-- pv_equiv track=rewrite | github.com/k2invested/.cors | loop.py | _match_policy
-- ===== SOURCE A (Python) =====
-- def _match_policy(path: str, policy: dict) -> dict | None:
--     """Find the policy that applies to a given path.
--     Checks exact match first, then prefix match (longest wins)."""
--     # Exact match
--     if path in policy:
--         return policy[path]
--     # Prefix match — longest prefix wins
--     best = None
--     best_len = 0
--     for prefix, rule in policy.items():
--         if prefix.endswith("/") and path.startswith(prefix) and len(prefix) > best_len:
--             best = rule
--             best_len = len(prefix)
--     return best
-- ===== SOURCE B (Python) =====
-- def _match_policy(path: str, policy: dict) -> dict | None:
--     """Exact match first; else walk the path's slash-terminated prefixes,
--     longest first, and return the first one present in the dict."""
--     if path in policy:
--         return policy[path]
--     for i in range(len(path), 0, -1):
--         if path[i - 1] == "/":
--             cand = path[:i]
--             if cand in policy:
--                 return policy[cand]
--     return None
-- ===== Notes on version B (the rewrite author's own statement) =====
-- stated objective: alternative
-- what changed: Instead of scanning every policy key and testing it as a slash-terminated prefix of the path, B enumerates the path's own slash-terminated prefixes longest-first and does one dict lookup per slash, returning on the first hit; it trades a scan over the keys for a scan over the path.
import Mathlib
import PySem

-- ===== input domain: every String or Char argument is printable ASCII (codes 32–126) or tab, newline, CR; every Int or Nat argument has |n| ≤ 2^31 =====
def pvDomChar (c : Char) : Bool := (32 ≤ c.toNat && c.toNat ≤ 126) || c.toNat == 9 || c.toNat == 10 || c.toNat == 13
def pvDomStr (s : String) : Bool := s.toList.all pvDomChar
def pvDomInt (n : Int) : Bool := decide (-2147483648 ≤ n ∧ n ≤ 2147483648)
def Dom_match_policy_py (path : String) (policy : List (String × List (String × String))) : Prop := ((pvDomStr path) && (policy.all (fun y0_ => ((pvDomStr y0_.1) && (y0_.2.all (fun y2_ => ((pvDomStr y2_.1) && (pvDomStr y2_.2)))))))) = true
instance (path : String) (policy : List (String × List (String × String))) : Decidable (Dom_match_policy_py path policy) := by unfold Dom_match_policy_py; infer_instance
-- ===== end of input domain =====

-- B replaces A's scan over all policy keys by one dict lookup per slash-terminated
-- prefix of the path, tried longest first (objective: alternative algorithm, same cost).

-- ===== PORT A =====
-- literal transliteration of _match_policy: exact lookup, then a loop over the
-- dict items keeping the longest slash-terminated prefix seen so far
def match_policy_py (path : String) (policy : List (String × List (String × String))) : Option (List (String × String)) :=
  let d := PySem.Dict.ofList policy
  if d.contains path then d.get? path
  else
    (d.items.foldl
      (fun (st : Option (List (String × String)) × Int) pr =>
        if PySem.Str.endswith pr.1 "/" && PySem.Str.startswith path pr.1
             && decide (PySem.Str.len pr.1 > st.2)
        then (some pr.2, PySem.Str.len pr.1) else st)
      (none, 0)).1

-- ===== PORT B =====
-- the loop 'for i in range(len(path), 0, -1)' of Source B, as recursion on i;
-- path[i-1] is the character at index i-1 (here the `i` of the `i+1` case)
def pvAltScan (path : String) (d : PySem.Dict String (List (String × String))) :
    Nat → Option (List (String × String))
  | 0 => none
  | i + 1 =>
    if PySem.Str.pyGet? path (i : Int) == some '/' then
      match d.get? (PySem.Str.slice path none (some ((i : Int) + 1))) with
      | some r => some r
      | none => pvAltScan path d i
    else pvAltScan path d i

def match_policy_py_alt (path : String) (policy : List (String × List (String × String))) : Option (List (String × String)) :=
  let d := PySem.Dict.ofList policy
  if d.contains path then d.get? path
  else pvAltScan path d path.toList.length

-- ===== PRECONDITION & SPEC =====
def Spec_match_policy_py (path : String) (policy : List (String × List (String × String))) (out : Option (List (String × String))) : Prop := out = match_policy_py_alt path policy
instance (path : String) (policy : List (String × List (String × String))) (out : Option (List (String × String))) : Decidable (Spec_match_policy_py path policy out) := by unfold Spec_match_policy_py; infer_instance

-- ===== CLAIM (what is proved, stated in full; the proofs are below) =====
def Claim_equal_match_policy_py : Prop := ∀ (path : String) (policy : List (String × List (String × String))), Dom_match_policy_py path policy → Spec_match_policy_py path policy (match_policy_py path policy)

-- ===== LEMMAS AND PROOFS =====

-- the prefix test of A's loop body
def pvP (path k : String) : Bool :=
  PySem.Str.endswith k "/" && PySem.Str.startswith path k

def pvLenOf (o : Option (String × List (String × String))) : Int :=
  o.elim 0 (fun x => PySem.Str.len x.1)

-- A's loop, but keeping the whole winning item instead of (rule, length)
def pvPick (path : String) (l : List (String × List (String × String)))
    (o : Option (String × List (String × String))) : Option (String × List (String × String)) :=
  l.foldl (fun o pr => if pvP path pr.1 && decide (PySem.Str.len pr.1 > pvLenOf o) then some pr else o) o

lemma pvFoldA_eq (path : String) (l : List (String × List (String × String)))
    (o : Option (String × List (String × String))) :
    l.foldl
      (fun (st : Option (List (String × String)) × Int) pr =>
        if PySem.Str.endswith pr.1 "/" && PySem.Str.startswith path pr.1
             && decide (PySem.Str.len pr.1 > st.2)
        then (some pr.2, PySem.Str.len pr.1) else st)
      (o.map (·.2), pvLenOf o)
    = ((pvPick path l o).map (·.2), pvLenOf (pvPick path l o)) := by
  induction l generalizing o with
  | nil => simp [pvPick]
  | cons y t ih =>
    simp only [List.foldl_cons, pvPick, pvP] at *
    by_cases h : (PySem.Str.endswith y.1 "/" && PySem.Str.startswith path y.1
        && decide (PySem.Str.len y.1 > pvLenOf o)) = true
    · rw [if_pos h, if_pos h]
      have := ih (some y)
      simpa [pvLenOf] using this
    · rw [if_neg h, if_neg h]
      exact ih o

-- running strict-argmax specification of pvPick
lemma pvPick_spec (path : String) (l : List (String × List (String × String)))
    (o : Option (String × List (String × String))) :
    (pvPick path l o = o ∨ ∃ x ∈ l, pvPick path l o = some x ∧ pvP path x.1 = true) ∧
    pvLenOf o ≤ pvLenOf (pvPick path l o) ∧
    ∀ y ∈ l, pvP path y.1 = true → PySem.Str.len y.1 ≤ pvLenOf (pvPick path l o) := by
  induction l generalizing o with
  | nil => simp [pvPick]
  | cons z t ih =>
    simp only [pvPick, List.foldl_cons] at *
    by_cases h : (pvP path z.1 && decide (PySem.Str.len z.1 > pvLenOf o)) = true
    · rw [if_pos h]
      obtain ⟨h1, h2, h3⟩ := ih (some z)
      simp only [Bool.and_eq_true, decide_eq_true_eq] at h
      refine ⟨?_, le_trans (le_of_lt h.2) ?_, ?_⟩
      · rcases h1 with h1 | ⟨x, hx, hpick, hP⟩
        · exact Or.inr ⟨z, List.mem_cons_self .., h1, h.1⟩
        · exact Or.inr ⟨x, List.mem_cons_of_mem _ hx, hpick, hP⟩
      · simpa [pvLenOf] using h2
      · intro y hy hPy
        rcases List.mem_cons.mp hy with rfl | hy
        · exact h2
        · exact h3 y hy hPy
    · rw [if_neg h]
      obtain ⟨h1, h2, h3⟩ := ih o
      refine ⟨?_, h2, ?_⟩
      · rcases h1 with h1 | h1
        · exact Or.inl h1
        · obtain ⟨x, hx, hpick, hP⟩ := h1; exact Or.inr ⟨x, List.mem_cons_of_mem _ hx, hpick, hP⟩
      · intro y hy hPy
        rcases List.mem_cons.mp hy with rfl | hy
        · simp only [Bool.and_eq_true, decide_eq_true_eq, not_and, not_lt] at h
          exact le_trans (h hPy) h2
        · exact h3 y hy hPy

-- a key passes A's test iff it is a slash-terminated prefix of the path
lemma pvP_iff (path k : String) :
    pvP path k = true ↔
      ∃ j : Nat, j < path.toList.length ∧ k.toList = path.toList.take (j + 1) ∧
        path.toList[j]? = some '/' := by
  constructor
  · intro h
    simp only [pvP, Bool.and_eq_true, PySem.Str.endswith_eq, PySem.Str.startswith_eq,
      PySem.Chars.endswith_iff, PySem.Chars.startswith_iff] at h
    obtain ⟨hsuf, hpre⟩ := h
    obtain ⟨s, hs⟩ := hsuf
    have hk : k.toList = s ++ ['/'] := by simpa using hs.symm
    have hlen : k.toList.length = s.length + 1 := by rw [hk]; simp
    have hlenle : k.toList.length ≤ path.toList.length := hpre.length_le
    refine ⟨s.length, by omega, ?_, ?_⟩
    · calc k.toList = List.take k.toList.length path.toList := List.prefix_iff_eq_take.mp hpre
        _ = _ := by rw [hlen]
    · obtain ⟨t, ht⟩ := hpre
      have h1 : path.toList[s.length]? = (k.toList ++ t)[s.length]? := by rw [ht]
      rw [h1, List.getElem?_append_left (by omega), hk]
      exact List.getElem?_concat_length
  · rintro ⟨j, hj, hk, hget⟩
    simp only [pvP, Bool.and_eq_true, PySem.Str.endswith_eq, PySem.Str.startswith_eq,
      PySem.Chars.endswith_iff, PySem.Chars.startswith_iff]
    constructor
    · rw [hk, List.take_succ, hget]
      exact ⟨path.toList.take j, rfl⟩
    · rw [hk]; exact List.take_prefix _ _

lemma pvCand_toList (path : String) (j : Nat) :
    (PySem.Str.slice path none (some ((j : Int) + 1))).toList = path.toList.take (j + 1) := by
  rw [PySem.Str.toList_slice, PySem.Chars.slice_eq_listSlice,
    show ((j : Int) + 1) = ((j + 1 : Nat) : Int) by push_cast; ring]
  exact PySem.List.slice_to_natCast _ _

lemma pvAltScan_none (path : String) (d : PySem.Dict String (List (String × String)))
    (h : ∀ y ∈ d.items, pvP path y.1 = false) :
    ∀ n, n ≤ path.toList.length → pvAltScan path d n = none := by
  intro n
  induction n with
  | zero => intro _; rfl
  | succ i ih =>
    intro hle
    rw [pvAltScan]
    by_cases hch : (PySem.Str.pyGet? path (i : Int) == some '/') = true
    · rw [if_pos hch]
      cases hg : d.get? (PySem.Str.slice path none (some ((i : Int) + 1))) with
      | none => simpa using ih (by omega)
      | some r =>
        exfalso
        have hmem := PySem.Dict.mem_items_of_get?_eq_some d hg
        have hchar : path.toList[i]? = some '/' := by
          simpa [PySem.Str.pyGet?_natCast] using hch
        have hP : pvP path (PySem.Str.slice path none (some ((i : Int) + 1))) = true :=
          (pvP_iff path _).mpr ⟨i, by omega, pvCand_toList path i, hchar⟩
        have := h _ hmem
        simp only at this
        rw [hP] at this
        exact Bool.noConfusion this
    · rw [if_neg hch]; exact ih (by omega)

lemma pvAltScan_descend (path : String) (d : PySem.Dict String (List (String × String))) (m : Nat)
    (h : ∀ j, m ≤ j → j < path.toList.length →
      path.toList[j]? ≠ some '/' ∨ d.get? (PySem.Str.slice path none (some ((j : Int) + 1))) = none) :
    ∀ k, m + k ≤ path.toList.length → pvAltScan path d (m + k) = pvAltScan path d m := by
  intro k
  induction k with
  | zero => intro _; rfl
  | succ k ih =>
    intro hle
    rw [show m + (k + 1) = (m + k) + 1 by omega, pvAltScan]
    rcases h (m + k) (by omega) (by omega) with hch | hg
    · rw [if_neg ?_]
      · exact ih (by omega)
      · simp only [PySem.Str.pyGet?_natCast, beq_iff_eq]
        exact hch
    · by_cases hch : (PySem.Str.pyGet? path ((m + k : Nat) : Int) == some '/') = true
      · rw [if_pos ?_]
        · rw [show (((m + k : Nat) : Int) + 1) = ((m + k : Nat) : Int) + 1 from rfl]
          rw [hg]
          exact ih (by omega)
        · exact hch
      · rw [if_neg ?_]
        · exact ih (by omega)
        · exact hch

-- ===== VERDICT (by name: the statement is the Claim_ definition above) =====
-- Str.len of a string whose characters are a take-prefix of the path
lemma pvLen_of_take (path k : String) (j : Nat) (hj : j < path.toList.length)
    (hk : k.toList = path.toList.take (j + 1)) : PySem.Str.len k = (j : Int) + 1 := by
  rw [PySem.Str.len_eq, hk, List.length_take]
  omega

theorem match_policy_py_spec : Claim_equal_match_policy_py := by
  intro path policy _
  unfold Spec_match_policy_py match_policy_py match_policy_py_alt
  by_cases hc : (PySem.Dict.ofList policy).contains path = true
  · rw [if_pos hc, if_pos hc]
  · rw [if_neg hc, if_neg hc]
    have hnd := PySem.Dict.nodup_keys_ofList policy
    have hfold := pvFoldA_eq path (PySem.Dict.ofList policy).items none
    rw [show ((Option.map (fun x : String × List (String × String) => x.2) none, pvLenOf none))
        = ((none : Option (List (String × String))), (0 : Int)) from rfl] at hfold
    obtain ⟨h1, h2, h3⟩ := pvPick_spec path (PySem.Dict.ofList policy).items none
    cases hr : pvPick path (PySem.Dict.ofList policy).items none with
    | none =>
      rw [hr] at hfold
      rw [hfold]
      refine (Eq.symm (pvAltScan_none path _ ?_ _ le_rfl))
      intro y hy
      by_contra hPy
      have hPy : pvP path y.1 = true := by
        cases hb : pvP path y.1
        · exact absurd hb hPy
        · rfl
      have hle := h3 y hy hPy
      rw [hr] at hle
      obtain ⟨j, hj, hk, _⟩ := (pvP_iff path y.1).mp hPy
      have := pvLen_of_take path y.1 j hj hk
      rw [this] at hle
      simp only [pvLenOf, Option.elim] at hle
      omega
    | some x =>
      rw [hr] at hfold
      rw [hfold]
      simp only [Option.map_some]
      have hx : x ∈ (PySem.Dict.ofList policy).items ∧ pvP path x.1 = true := by
        rcases h1 with h1 | ⟨z, hz, hpick, hP⟩
        · rw [hr] at h1; exact absurd h1 (by simp)
        · rw [hr] at hpick
          injection hpick with hxz
          subst hxz
          exact ⟨hz, hP⟩
      obtain ⟨hmem, hP⟩ := hx
      obtain ⟨j, hj, hk, hchar⟩ := (pvP_iff path x.1).mp hP
      have hget : (PySem.Dict.ofList policy).get? x.1 = some x.2 :=
        PySem.Dict.get?_of_mem_items _ hmem hnd
      -- no hit strictly above index j
      have hnohit : ∀ j', j + 1 ≤ j' → j' < path.toList.length →
          path.toList[j']? ≠ some '/' ∨
          (PySem.Dict.ofList policy).get? (PySem.Str.slice path none (some ((j' : Int) + 1))) = none := by
        intro j' hj1 hj2
        by_cases hch : path.toList[j']? = some '/'
        · refine Or.inr ?_
          cases hg : (PySem.Dict.ofList policy).get?
              (PySem.Str.slice path none (some ((j' : Int) + 1))) with
          | none => rfl
          | some r =>
            exfalso
            have hmem' := PySem.Dict.mem_items_of_get?_eq_some _ hg
            have hP' : pvP path (PySem.Str.slice path none (some ((j' : Int) + 1))) = true :=
              (pvP_iff path _).mpr ⟨j', hj2, pvCand_toList path j', hch⟩
            have hle := h3 _ hmem' hP'
            rw [hr] at hle
            rw [pvLen_of_take path _ j' hj2 (pvCand_toList path j')] at hle
            have hxlen : pvLenOf (some x) = (j : Int) + 1 := by
              simp only [pvLenOf, Option.elim]
              exact pvLen_of_take path x.1 j hj hk
            rw [hxlen] at hle
            omega
        · exact Or.inl hch
      have hdesc := pvAltScan_descend path (PySem.Dict.ofList policy) (j + 1) hnohit
        (path.toList.length - (j + 1)) (by omega)
      rw [show (j + 1) + (path.toList.length - (j + 1)) = path.toList.length by omega] at hdesc
      rw [hdesc, pvAltScan]
      rw [if_pos ?_]
      · have hcand : PySem.Str.slice path none (some ((j : Int) + 1)) = x.1 :=
          String.toList_inj.mp (by rw [pvCand_toList path j, hk])
        rw [hcand, hget]
      · simp only [PySem.Str.pyGet?_natCast, beq_iff_eq]
        exact hchar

Problem requirements - Reproduce, character for character, only the lines of the preceding data that start at the line with "(h : ∀ y ∈ d.items, pvP" and end at the line with "rw [if_pos hch]", both included.

Task result -
    (h : ∀ y ∈ d.items, pvP path y.1 = false) :
    ∀ n, n ≤ path.toList.length → pvAltScan path d n = none := by
  intro n
  induction n with
  | zero => intro _; rfl
  | succ i ih =>
    intro hle
    rw [pvAltScan]
    by_cases hch : (PySem.Str.pyGet? path (i : Int) == some '/') = true
    · rw [if_pos hch]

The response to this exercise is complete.